▶ Exercise aim
Would you please output, word for word, the span of the listing below that opens on the line containing "-- the foreground indices ≥ s" and closes on the line containing "have : PySem.Dict.mk ((PySem.Dict.mk"? Include both ends and nothing more.

▶ Materials provided
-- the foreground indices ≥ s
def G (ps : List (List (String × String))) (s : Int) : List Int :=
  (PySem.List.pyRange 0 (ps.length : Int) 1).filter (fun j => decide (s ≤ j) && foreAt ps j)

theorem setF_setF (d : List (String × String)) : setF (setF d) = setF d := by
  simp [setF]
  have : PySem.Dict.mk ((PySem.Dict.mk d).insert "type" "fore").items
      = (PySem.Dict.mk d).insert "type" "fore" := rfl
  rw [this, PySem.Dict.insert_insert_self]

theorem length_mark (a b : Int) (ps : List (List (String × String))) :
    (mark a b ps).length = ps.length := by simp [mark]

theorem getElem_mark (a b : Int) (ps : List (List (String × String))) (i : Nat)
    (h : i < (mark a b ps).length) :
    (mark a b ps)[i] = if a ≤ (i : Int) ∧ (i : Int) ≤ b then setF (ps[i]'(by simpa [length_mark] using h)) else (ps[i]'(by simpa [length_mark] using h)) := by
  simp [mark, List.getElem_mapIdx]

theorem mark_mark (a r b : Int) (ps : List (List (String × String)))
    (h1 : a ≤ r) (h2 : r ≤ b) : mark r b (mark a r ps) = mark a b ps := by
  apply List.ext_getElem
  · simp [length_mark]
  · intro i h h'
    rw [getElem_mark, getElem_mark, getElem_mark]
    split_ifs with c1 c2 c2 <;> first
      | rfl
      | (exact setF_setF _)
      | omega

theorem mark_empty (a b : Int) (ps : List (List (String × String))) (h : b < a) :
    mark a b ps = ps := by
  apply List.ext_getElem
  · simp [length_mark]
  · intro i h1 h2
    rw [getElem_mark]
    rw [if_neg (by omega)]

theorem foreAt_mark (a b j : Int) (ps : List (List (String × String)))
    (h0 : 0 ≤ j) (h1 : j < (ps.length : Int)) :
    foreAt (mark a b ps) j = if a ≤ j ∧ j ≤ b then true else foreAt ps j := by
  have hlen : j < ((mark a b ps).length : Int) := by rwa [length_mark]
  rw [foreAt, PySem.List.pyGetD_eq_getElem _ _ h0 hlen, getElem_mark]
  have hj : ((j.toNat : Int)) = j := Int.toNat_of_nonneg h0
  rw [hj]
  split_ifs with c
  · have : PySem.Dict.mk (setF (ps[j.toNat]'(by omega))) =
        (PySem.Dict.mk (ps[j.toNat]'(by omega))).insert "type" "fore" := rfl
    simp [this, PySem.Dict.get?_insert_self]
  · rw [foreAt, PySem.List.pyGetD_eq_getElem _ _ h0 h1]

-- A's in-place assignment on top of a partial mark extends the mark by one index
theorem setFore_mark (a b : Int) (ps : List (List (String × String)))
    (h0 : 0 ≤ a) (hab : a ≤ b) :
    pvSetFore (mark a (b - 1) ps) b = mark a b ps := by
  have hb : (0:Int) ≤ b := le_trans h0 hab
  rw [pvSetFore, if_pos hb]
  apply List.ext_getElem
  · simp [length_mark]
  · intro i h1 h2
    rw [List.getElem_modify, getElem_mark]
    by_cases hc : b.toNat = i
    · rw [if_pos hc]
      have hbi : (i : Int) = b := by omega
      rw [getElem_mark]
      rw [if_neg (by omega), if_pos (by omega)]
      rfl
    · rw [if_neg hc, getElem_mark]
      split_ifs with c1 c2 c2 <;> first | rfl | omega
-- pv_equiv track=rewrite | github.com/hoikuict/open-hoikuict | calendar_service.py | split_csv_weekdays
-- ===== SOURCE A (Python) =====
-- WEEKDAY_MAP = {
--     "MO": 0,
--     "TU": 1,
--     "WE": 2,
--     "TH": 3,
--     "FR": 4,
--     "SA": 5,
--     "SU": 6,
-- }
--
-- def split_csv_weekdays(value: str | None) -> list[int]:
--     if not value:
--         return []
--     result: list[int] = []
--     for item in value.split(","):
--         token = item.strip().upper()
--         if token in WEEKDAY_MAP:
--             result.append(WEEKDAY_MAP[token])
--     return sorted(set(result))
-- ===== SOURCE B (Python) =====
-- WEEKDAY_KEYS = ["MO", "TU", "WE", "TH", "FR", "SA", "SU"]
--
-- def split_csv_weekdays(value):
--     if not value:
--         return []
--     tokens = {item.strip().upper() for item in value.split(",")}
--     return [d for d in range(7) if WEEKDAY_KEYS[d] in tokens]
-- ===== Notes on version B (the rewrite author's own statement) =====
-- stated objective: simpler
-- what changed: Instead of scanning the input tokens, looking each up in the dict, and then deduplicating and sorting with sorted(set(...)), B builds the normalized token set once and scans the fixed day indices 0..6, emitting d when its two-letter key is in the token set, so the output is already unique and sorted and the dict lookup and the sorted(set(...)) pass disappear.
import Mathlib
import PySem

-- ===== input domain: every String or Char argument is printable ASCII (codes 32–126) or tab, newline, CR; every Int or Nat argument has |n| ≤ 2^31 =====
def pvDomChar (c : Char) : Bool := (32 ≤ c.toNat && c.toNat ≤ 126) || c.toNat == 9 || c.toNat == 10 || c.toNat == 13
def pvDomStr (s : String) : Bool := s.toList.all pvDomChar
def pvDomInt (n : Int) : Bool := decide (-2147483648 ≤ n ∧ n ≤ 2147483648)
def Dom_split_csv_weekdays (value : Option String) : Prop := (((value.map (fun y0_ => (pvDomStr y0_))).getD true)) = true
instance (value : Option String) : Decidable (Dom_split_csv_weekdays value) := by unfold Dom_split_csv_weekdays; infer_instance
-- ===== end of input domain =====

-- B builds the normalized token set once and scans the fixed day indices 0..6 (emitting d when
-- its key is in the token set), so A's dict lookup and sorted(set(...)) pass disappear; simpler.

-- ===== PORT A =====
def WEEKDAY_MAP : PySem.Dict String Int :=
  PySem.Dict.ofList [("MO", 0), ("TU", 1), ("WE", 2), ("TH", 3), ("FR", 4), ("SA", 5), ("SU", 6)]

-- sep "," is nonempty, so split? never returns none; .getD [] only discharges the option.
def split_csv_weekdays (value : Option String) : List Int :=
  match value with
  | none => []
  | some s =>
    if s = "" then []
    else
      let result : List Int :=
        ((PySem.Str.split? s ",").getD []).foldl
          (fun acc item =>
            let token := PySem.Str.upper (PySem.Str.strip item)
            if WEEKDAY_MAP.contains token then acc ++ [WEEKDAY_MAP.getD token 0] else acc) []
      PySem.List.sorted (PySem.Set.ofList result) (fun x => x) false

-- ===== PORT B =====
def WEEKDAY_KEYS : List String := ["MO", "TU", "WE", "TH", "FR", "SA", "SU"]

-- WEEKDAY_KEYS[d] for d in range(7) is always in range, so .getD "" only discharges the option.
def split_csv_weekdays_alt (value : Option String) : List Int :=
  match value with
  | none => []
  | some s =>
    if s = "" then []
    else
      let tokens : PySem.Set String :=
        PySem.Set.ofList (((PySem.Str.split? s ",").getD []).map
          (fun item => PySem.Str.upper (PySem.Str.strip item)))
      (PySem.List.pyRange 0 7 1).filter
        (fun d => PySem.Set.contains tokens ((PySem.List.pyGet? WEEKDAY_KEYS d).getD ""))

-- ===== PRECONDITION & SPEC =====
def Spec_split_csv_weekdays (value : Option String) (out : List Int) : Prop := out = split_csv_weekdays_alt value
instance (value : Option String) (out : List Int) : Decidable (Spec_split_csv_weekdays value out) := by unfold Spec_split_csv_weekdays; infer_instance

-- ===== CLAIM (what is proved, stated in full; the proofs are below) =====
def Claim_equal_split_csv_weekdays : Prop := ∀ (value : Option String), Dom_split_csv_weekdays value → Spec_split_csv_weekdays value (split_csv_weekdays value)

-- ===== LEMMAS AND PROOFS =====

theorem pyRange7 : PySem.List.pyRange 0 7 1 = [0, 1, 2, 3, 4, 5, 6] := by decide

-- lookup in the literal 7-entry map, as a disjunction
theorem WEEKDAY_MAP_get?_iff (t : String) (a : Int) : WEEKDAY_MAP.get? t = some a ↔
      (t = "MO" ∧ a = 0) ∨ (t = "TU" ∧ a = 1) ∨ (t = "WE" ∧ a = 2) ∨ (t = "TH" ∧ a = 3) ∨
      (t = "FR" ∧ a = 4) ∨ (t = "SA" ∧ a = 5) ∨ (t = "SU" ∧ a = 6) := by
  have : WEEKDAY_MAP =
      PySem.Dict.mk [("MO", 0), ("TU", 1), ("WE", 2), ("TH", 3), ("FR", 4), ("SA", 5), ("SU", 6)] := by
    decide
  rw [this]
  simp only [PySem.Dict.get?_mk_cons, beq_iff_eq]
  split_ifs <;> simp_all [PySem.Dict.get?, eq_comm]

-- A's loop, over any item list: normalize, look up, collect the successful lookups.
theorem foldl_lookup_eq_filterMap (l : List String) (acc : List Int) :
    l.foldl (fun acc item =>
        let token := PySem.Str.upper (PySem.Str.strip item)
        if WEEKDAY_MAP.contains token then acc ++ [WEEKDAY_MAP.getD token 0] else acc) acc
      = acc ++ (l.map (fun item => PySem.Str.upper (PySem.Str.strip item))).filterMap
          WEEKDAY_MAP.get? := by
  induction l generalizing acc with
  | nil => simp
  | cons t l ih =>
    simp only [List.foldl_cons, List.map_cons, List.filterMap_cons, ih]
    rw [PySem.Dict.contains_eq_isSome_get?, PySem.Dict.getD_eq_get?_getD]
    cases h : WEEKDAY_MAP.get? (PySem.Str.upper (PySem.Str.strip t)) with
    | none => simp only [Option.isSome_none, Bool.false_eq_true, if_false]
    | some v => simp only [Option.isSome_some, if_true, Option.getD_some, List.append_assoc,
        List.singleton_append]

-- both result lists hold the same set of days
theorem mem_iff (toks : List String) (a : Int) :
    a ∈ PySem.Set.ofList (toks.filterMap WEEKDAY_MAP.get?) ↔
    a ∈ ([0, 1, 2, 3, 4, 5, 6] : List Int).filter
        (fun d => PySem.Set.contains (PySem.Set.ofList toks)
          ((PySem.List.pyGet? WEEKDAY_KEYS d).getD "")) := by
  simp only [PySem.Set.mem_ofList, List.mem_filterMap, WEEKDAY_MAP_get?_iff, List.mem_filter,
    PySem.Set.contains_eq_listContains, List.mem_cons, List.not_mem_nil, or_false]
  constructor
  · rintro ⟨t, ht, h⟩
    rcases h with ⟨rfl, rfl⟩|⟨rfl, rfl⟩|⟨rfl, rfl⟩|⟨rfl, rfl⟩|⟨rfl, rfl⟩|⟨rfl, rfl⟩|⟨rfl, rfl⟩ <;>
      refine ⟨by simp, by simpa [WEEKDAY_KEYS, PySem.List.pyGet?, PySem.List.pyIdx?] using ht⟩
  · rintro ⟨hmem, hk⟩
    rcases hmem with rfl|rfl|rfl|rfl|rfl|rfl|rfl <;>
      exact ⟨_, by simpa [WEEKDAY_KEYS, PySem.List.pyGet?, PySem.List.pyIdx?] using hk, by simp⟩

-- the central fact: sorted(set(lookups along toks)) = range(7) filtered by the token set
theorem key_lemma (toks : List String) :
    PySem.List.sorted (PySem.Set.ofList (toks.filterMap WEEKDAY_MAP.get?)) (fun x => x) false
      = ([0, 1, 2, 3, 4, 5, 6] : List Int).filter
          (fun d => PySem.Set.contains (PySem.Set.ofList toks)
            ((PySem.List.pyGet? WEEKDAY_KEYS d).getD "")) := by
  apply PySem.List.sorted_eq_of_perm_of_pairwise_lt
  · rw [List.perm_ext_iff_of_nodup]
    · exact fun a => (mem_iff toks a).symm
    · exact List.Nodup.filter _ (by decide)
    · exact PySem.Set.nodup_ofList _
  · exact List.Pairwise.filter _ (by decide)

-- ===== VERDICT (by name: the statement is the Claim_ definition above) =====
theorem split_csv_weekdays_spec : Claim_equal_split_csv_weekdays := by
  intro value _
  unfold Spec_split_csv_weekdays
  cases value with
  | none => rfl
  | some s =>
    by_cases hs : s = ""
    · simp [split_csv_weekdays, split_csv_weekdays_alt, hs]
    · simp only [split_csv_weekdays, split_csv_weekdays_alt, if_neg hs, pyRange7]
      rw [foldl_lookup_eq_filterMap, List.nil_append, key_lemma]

...

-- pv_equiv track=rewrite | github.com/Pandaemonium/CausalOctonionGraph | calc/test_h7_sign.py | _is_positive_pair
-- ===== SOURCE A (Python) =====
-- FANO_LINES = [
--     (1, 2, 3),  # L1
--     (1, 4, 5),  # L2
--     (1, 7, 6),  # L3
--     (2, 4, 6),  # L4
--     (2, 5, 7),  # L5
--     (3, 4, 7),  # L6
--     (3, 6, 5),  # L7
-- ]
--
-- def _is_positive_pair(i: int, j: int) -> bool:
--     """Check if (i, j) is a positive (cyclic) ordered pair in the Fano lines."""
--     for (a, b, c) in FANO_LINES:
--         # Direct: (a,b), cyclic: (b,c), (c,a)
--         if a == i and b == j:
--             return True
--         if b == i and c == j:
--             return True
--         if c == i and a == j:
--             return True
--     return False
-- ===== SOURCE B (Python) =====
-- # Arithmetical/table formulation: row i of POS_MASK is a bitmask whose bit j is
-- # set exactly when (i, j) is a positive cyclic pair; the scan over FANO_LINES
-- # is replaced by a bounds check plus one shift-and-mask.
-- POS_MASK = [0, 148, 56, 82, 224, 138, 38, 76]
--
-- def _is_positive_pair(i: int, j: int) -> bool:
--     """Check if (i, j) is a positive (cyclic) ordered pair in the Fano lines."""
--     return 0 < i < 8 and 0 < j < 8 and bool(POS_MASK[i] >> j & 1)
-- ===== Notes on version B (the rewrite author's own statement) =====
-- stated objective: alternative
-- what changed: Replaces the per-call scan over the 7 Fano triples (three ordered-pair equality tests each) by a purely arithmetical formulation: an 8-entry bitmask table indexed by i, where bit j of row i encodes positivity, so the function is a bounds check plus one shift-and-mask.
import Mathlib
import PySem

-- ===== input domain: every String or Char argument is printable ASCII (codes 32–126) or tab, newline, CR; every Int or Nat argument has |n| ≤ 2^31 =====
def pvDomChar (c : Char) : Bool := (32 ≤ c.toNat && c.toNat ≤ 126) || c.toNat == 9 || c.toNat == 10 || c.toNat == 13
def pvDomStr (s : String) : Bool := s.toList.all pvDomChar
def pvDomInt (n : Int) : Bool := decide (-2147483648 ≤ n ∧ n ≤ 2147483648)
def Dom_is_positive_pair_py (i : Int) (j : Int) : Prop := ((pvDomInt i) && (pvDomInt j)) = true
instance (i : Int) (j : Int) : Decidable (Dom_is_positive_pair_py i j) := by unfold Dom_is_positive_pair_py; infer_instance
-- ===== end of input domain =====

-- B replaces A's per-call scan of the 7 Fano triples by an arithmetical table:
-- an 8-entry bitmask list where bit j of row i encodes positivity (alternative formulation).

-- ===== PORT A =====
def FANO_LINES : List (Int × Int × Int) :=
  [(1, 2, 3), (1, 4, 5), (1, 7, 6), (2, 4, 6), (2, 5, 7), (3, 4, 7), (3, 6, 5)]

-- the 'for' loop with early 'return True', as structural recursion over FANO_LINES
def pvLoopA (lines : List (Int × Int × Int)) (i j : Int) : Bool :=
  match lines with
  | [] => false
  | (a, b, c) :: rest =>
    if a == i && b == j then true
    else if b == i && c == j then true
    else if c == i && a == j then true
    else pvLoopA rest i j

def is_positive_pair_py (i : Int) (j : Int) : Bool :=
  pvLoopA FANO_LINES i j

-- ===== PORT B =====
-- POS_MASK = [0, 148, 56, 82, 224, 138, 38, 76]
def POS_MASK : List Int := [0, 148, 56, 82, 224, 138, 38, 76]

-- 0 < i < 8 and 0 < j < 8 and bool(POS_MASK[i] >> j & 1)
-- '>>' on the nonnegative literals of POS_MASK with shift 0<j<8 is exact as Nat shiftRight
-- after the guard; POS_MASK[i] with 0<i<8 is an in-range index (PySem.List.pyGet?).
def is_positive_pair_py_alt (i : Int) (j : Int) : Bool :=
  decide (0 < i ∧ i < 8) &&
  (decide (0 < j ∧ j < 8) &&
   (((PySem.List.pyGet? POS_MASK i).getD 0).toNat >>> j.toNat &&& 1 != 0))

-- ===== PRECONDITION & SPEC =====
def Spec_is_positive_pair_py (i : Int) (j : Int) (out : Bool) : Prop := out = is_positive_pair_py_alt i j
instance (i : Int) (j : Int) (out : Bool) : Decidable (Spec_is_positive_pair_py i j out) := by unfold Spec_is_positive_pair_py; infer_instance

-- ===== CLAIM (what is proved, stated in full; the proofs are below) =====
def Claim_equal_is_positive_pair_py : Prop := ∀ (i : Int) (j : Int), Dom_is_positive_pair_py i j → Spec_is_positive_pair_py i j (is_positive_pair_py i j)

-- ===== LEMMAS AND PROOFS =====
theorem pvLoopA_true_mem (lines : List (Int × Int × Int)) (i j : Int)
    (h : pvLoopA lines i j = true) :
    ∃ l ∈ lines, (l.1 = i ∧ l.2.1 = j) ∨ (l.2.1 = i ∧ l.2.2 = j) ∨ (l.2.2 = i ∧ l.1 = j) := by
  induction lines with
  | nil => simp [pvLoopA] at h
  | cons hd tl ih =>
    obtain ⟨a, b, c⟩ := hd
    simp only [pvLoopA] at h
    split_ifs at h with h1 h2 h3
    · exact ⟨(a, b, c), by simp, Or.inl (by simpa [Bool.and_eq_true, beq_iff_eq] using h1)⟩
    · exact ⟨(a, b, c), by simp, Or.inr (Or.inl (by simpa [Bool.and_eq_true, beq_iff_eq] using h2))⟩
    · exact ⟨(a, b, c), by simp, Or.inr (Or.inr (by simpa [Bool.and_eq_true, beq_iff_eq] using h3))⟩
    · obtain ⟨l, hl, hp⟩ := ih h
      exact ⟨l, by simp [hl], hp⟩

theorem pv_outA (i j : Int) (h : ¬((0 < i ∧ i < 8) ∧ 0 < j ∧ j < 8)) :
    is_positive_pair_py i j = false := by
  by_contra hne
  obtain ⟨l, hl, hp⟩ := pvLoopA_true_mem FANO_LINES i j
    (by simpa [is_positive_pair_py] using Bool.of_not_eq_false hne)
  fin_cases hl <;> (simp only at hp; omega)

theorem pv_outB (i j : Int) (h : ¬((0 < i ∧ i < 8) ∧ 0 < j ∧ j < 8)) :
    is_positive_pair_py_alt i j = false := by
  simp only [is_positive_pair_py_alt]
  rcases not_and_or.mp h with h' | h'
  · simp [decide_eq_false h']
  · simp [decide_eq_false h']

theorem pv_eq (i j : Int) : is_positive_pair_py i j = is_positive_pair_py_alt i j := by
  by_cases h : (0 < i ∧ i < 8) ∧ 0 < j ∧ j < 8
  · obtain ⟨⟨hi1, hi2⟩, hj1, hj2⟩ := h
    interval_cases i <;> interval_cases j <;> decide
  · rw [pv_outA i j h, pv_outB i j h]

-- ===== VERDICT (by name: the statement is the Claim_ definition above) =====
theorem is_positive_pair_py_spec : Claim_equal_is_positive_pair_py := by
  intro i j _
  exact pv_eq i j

▶ Response area
-- the foreground indices ≥ s
def G (ps : List (List (String × String))) (s : Int) : List Int :=
  (PySem.List.pyRange 0 (ps.length : Int) 1).filter (fun j => decide (s ≤ j) && foreAt ps j)

theorem setF_setF (d : List (String × String)) : setF (setF d) = setF d := by
  simp [setF]
  have : PySem.Dict.mk ((PySem.Dict.mk d).insert "type" "fore").items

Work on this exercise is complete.